+++ INFORMATION SHOWN
-- pv_equiv track=rewrite | github.com/enerone/listings-poc-with-agents | app/agents/image_finder.py | _filter_and_deduplicate
-- ===== SOURCE A (Python) =====
-- from typing import Dict, Any, List, Optional
--
-- def _filter_and_deduplicate(images: List[Dict], existing_images: List[str] = None) -> List[Dict]:
--     """Filter and remove duplicate images"""
--
--     if not images:
--         return []
--
--     # Remove duplicates based on URL
--     seen_urls = set()
--     if existing_images:
--         seen_urls.update(existing_images)
--
--     filtered = []
--     for img in images:
--         url = img.get("url", "")
--         if url and url not in seen_urls:
--             seen_urls.add(url)
--             filtered.append(img)
--
--     # Sort by relevance (main images first, then details, etc.)
--     type_priority = {"main": 1, "detail": 2, "usage": 3, "lifestyle": 4, "packaging": 5}
--     filtered.sort(key=lambda x: type_priority.get(x.get("type", ""), 999))
--
--     return filtered
-- ===== SOURCE B (Python) =====
-- def _filter_and_deduplicate(images, existing_images=None):
--     """Filter and remove duplicate images (dedup by URL, then a stable
--     bucket pass per priority instead of a comparison sort)."""
--     if not images:
--         return []
--     seen_urls = set()
--     if existing_images:
--         seen_urls.update(existing_images)
--     filtered = []
--     for img in images:
--         url = img.get("url", "")
--         if url and url not in seen_urls:
--             seen_urls.add(url)
--             filtered.append(img)
--     type_priority = {"main": 1, "detail": 2, "usage": 3, "lifestyle": 4, "packaging": 5}
--     out = []
--     for p in (1, 2, 3, 4, 5, 999):
--         for img in filtered:
--             if type_priority.get(img.get("type", ""), 999) == p:
--                 out.append(img)
--     return out
-- ===== Notes on version B (the rewrite author's own statement) =====
-- stated objective: alternative
-- what changed: Replaces the stable comparison sort (list.sort with a priority key) by six priority bucket passes: for each priority value in ascending order, append the filtered images with that key, which reproduces the stable sort order without comparisons.
import Mathlib
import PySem

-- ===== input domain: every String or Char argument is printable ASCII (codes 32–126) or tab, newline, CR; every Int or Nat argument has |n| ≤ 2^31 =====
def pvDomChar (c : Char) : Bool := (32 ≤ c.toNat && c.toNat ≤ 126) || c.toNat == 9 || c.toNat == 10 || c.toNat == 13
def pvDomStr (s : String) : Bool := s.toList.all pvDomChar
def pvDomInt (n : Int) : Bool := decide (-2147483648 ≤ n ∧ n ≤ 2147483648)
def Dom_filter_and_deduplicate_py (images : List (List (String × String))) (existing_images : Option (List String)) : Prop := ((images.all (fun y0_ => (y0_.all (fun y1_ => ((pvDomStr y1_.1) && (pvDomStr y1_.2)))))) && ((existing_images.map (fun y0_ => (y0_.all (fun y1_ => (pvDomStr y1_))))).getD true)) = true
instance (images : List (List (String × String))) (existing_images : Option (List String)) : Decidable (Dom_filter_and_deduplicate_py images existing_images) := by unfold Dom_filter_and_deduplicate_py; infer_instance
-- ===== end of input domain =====

-- B replaces the stable comparison sort by six ascending priority bucket passes; alternative decomposition, return value identical.

-- type_priority.get(img.get("type", ""), 999)  — identical expression in both Pythons
def pvTypeKey (img : List (String × String)) : Int :=
  PySem.Dict.getD
    (PySem.Dict.mk [("main", (1 : Int)), ("detail", 2), ("usage", 3), ("lifestyle", 4), ("packaging", 5)])
    (PySem.Dict.getD (PySem.Dict.mk img) "type" "") 999

-- seen_urls = set(); if existing_images: seen_urls.update(existing_images)  — identical in both Pythons
def pvSeen0 (existing_images : Option (List String)) : PySem.Set String :=
  match existing_images with
  | none => PySem.Set.empty
  | some l => if l ≠ [] then PySem.Set.update PySem.Set.empty l else PySem.Set.empty

-- ===== PORT A =====
def filter_and_deduplicate_py (images : List (List (String × String))) (existing_images : Option (List String)) : List (List (String × String)) :=
  if images = [] then []
  else
    let st := images.foldl
      (fun (st : PySem.Set String × List (List (String × String))) img =>
        let url := PySem.Dict.getD (PySem.Dict.mk img) "url" ""
        if url ≠ "" ∧ ¬ url ∈ st.1 then (PySem.Set.add st.1 url, st.2 ++ [img]) else st)
      (pvSeen0 existing_images, [])
    PySem.List.sorted st.2 pvTypeKey false

-- ===== PORT B =====
-- the dedup loop, written as structural recursion carrying the seen set
def pvDedupB (seen : PySem.Set String) : List (List (String × String)) → List (List (String × String))
  | [] => []
  | img :: rest =>
    let url := PySem.Dict.getD (PySem.Dict.mk img) "url" ""
    if url ≠ "" ∧ ¬ url ∈ seen then img :: pvDedupB (PySem.Set.add seen url) rest
    else pvDedupB seen rest

def filter_and_deduplicate_py_alt (images : List (List (String × String))) (existing_images : Option (List String)) : List (List (String × String)) :=
  if images = [] then []
  else
    let filtered := pvDedupB (pvSeen0 existing_images) images
    [(1 : Int), 2, 3, 4, 5, 999].foldl
      (fun out p => filtered.foldl (fun out img => if pvTypeKey img == p then out ++ [img] else out) out)
      []

-- ===== PRECONDITION & SPEC =====
def Spec_filter_and_deduplicate_py (images : List (List (String × String))) (existing_images : Option (List String)) (out : List (List (String × String))) : Prop := out = filter_and_deduplicate_py_alt images existing_images
instance (images : List (List (String × String))) (existing_images : Option (List String)) (out : List (List (String × String))) : Decidable (Spec_filter_and_deduplicate_py images existing_images out) := by unfold Spec_filter_and_deduplicate_py; infer_instance

-- ===== CLAIM (what is proved, stated in full; the proofs are below) =====
def Claim_equal_filter_and_deduplicate_py : Prop := ∀ (images : List (List (String × String))) (existing_images : Option (List String)), Dom_filter_and_deduplicate_py images existing_images → Spec_filter_and_deduplicate_py images existing_images (filter_and_deduplicate_py images existing_images)

-- ===== LEMMAS AND PROOFS =====

-- A's fold-with-accumulator dedup equals B's recursive dedup
theorem dedup_fold_eq (images : List (List (String × String))) :
    ∀ (seen : PySem.Set String) (acc : List (List (String × String))),
    (images.foldl
      (fun (st : PySem.Set String × List (List (String × String))) img =>
        let url := PySem.Dict.getD (PySem.Dict.mk img) "url" ""
        if url ≠ "" ∧ ¬ url ∈ st.1 then (PySem.Set.add st.1 url, st.2 ++ [img]) else st)
      (seen, acc)).2 = acc ++ pvDedupB seen images := by
  induction images with
  | nil => intro seen acc; simp [pvDedupB]
  | cons img rest ih =>
    intro seen acc
    simp only [List.foldl_cons]
    by_cases h1 : PySem.Dict.getD (PySem.Dict.mk img) "url" "" = ""
    · simp [pvDedupB, h1, ih]
    · by_cases h2 : PySem.Dict.getD (PySem.Dict.mk img) "url" "" ∈ seen
      · simp [pvDedupB, h1, h2, ih]
      · simp [pvDedupB, h1, h2, ih]

theorem key_mem (img : List (String × String)) :
    pvTypeKey img ∈ [(1 : Int), 2, 3, 4, 5, 999] := by
  unfold pvTypeKey
  simp only [PySem.Dict.getD, PySem.Dict.get?, List.find?]
  split <;> simp_all <;> split <;> simp_all <;> split <;> simp_all <;> split <;> simp_all <;>
    split <;> simp_all

theorem insertBy_append_left {α : Type} (before : α → α → Bool) (x : α) (s t : List α)
    (h : ∀ y ∈ s, before x y = false) :
    PySem.List.insertBy before x (s ++ t) = s ++ PySem.List.insertBy before x t := by
  induction s with
  | nil => simp
  | cons y ys ih =>
    have hy : before x y = false := h y (by simp)
    simp [PySem.List.insertBy, hy, ih (fun z hz => h z (by simp [hz]))]

theorem insertBy_front {α : Type} (before : α → α → Bool) (x : α) (t : List α)
    (h : ∀ y ∈ t, before x y = true) :
    PySem.List.insertBy before x t = x :: t := by
  cases t with
  | nil => simp [PySem.List.insertBy]
  | cons y ys => simp [PySem.List.insertBy, h y (by simp)]

theorem insertBy_flatMap {α : Type} (key : α → Int) (x : α) :
    ∀ (ks : List Int), ks.Pairwise (· < ·) → key x ∈ ks →
    ∀ (f : Int → List α), (∀ k ∈ ks, ∀ y ∈ f k, key y = k) →
    PySem.List.insertBy (fun a b => decide (key a < key b)) x (ks.flatMap f) =
      ks.flatMap (fun k => f k ++ if key x == k then [x] else []) := by
  intro ks
  induction ks with
  | nil => intro _ hmem; simp at hmem
  | cons k ks' ih =>
    intro hpw hmem f hf
    have hpw' := (List.pairwise_cons.mp hpw).2
    have hlt : ∀ k' ∈ ks', k < k' := (List.pairwise_cons.mp hpw).1
    by_cases hk : key x = k
    · -- x belongs in the first bucket: passes f k, sits right after it
      have h1 : ∀ y ∈ f k, (fun a b => decide (key a < key b)) x y = false := by
        intro y hy
        have := hf k (by simp) y hy
        simp [this, hk]
      have h2 : ∀ y ∈ ks'.flatMap f, (fun a b => decide (key a < key b)) x y = true := by
        intro y hy
        rcases List.mem_flatMap.mp hy with ⟨k', hk', hy'⟩
        have := hf k' (by simp [hk']) y hy'
        simp [this, hk]
        exact hlt k' hk'
      have htail : ∀ k' ∈ ks', (key x == k') = false := by
        intro k' hk'
        have := hlt k' hk'
        simp [hk]; omega
      have hrest : ks'.flatMap (fun k' => f k' ++ if key x == k' then [x] else []) = ks'.flatMap f :=
        List.flatMap_congr (fun k' hk' => by simp [htail k' hk'])
      rw [List.flatMap_cons, insertBy_append_left _ _ _ _ h1, insertBy_front _ _ _ h2,
        List.flatMap_cons, hrest]
      simp [hk]
    · -- x belongs further right: passes the whole first bucket
      have hmem' : key x ∈ ks' := by
        rcases List.mem_cons.mp hmem with h | h
        · exact absurd h hk
        · exact h
      have hklt : k < key x := hlt _ hmem'
      have h1 : ∀ y ∈ f k, (fun a b => decide (key a < key b)) x y = false := by
        intro y hy
        have := hf k (by simp) y hy
        simp [this]; omega
      have hxk : (key x == k) = false := by simp [hk]
      rw [List.flatMap_cons, insertBy_append_left _ _ _ _ h1,
        ih hpw' hmem' f (fun k' hk' => hf k' (by simp [hk'])), List.flatMap_cons, hxk]
      simp

theorem sorted_eq_buckets {α : Type} (key : α → Int) (ks : List Int) (hpw : ks.Pairwise (· < ·)) :
    ∀ (xs : List α), (∀ x ∈ xs, key x ∈ ks) →
    PySem.List.sorted xs key false = ks.flatMap (fun k => xs.filter (fun x => key x == k)) := by
  intro xs
  induction xs using List.reverseRecOn with
  | nil => intro _; simp [PySem.List.sorted]
  | append_singleton xs x ih =>
    intro hmem
    rw [PySem.List.sorted_eq_foldl_insertBy, List.foldl_append, List.foldl_cons, List.foldl_nil,
      ← PySem.List.sorted_eq_foldl_insertBy, ih (fun y hy => hmem y (by simp [hy]))]
    rw [insertBy_flatMap key x ks hpw (hmem x (by simp))
      (fun k => xs.filter (fun y => key y == k))
      (by intro k _ y hy; exact eq_of_beq (List.mem_filter.mp hy).2)]
    apply List.flatMap_congr
    intro k _
    simp [List.filter_append, List.filter_singleton]

theorem bucket_fold_eq (filtered : List (List (String × String))) :
    [(1 : Int), 2, 3, 4, 5, 999].foldl
      (fun out p => filtered.foldl (fun out img => if pvTypeKey img == p then out ++ [img] else out) out)
      [] =
    [(1 : Int), 2, 3, 4, 5, 999].flatMap (fun k => filtered.filter (fun img => pvTypeKey img == k)) := by
  have hfn : (fun (out : List (List (String × String))) (p : Int) =>
      filtered.foldl (fun out img => if pvTypeKey img == p then out ++ [img] else out) out) =
      (fun out p => out ++ filtered.filter (fun img => pvTypeKey img == p)) := by
    funext out p
    exact PySem.List.foldl_append_if_eq_filter _ filtered out
  rw [hfn, PySem.List.foldl_append_eq_flatMap]
  simp

-- ===== VERDICT (by name: the statement is the Claim_ definition above) =====
theorem filter_and_deduplicate_py_spec : Claim_equal_filter_and_deduplicate_py := by
  intro images existing_images _
  unfold Spec_filter_and_deduplicate_py filter_and_deduplicate_py filter_and_deduplicate_py_alt
  by_cases h : images = []
  · simp [h]
  · simp only [h, if_false]
    rw [dedup_fold_eq images (pvSeen0 existing_images) []]
    simp only [List.nil_append]
    rw [sorted_eq_buckets pvTypeKey [(1 : Int), 2, 3, 4, 5, 999] (by decide)
      (pvDedupB (pvSeen0 existing_images) images) (fun x _ => key_mem x)]
    rw [bucket_fold_eq (pvDedupB (pvSeen0 existing_images) images)]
++++++
## WORK INSTRUCTIONS
Write out each line above containing "pvDomStr".

## WRITTEN RESPONSE
def pvDomStr (s : String) : Bool := s.toList.all pvDomChar
def Dom_filter_and_deduplicate_py (images : List (List (String × String))) (existing_images : Option (List String)) : Prop := ((images.all (fun y0_ => (y0_.all (fun y1_ => ((pvDomStr y1_.1) && (pvDomStr y1_.2)))))) && ((existing_images.map (fun y0_ => (y0_.all (fun y1_ => (pvDomStr y1_))))).getD true)) = true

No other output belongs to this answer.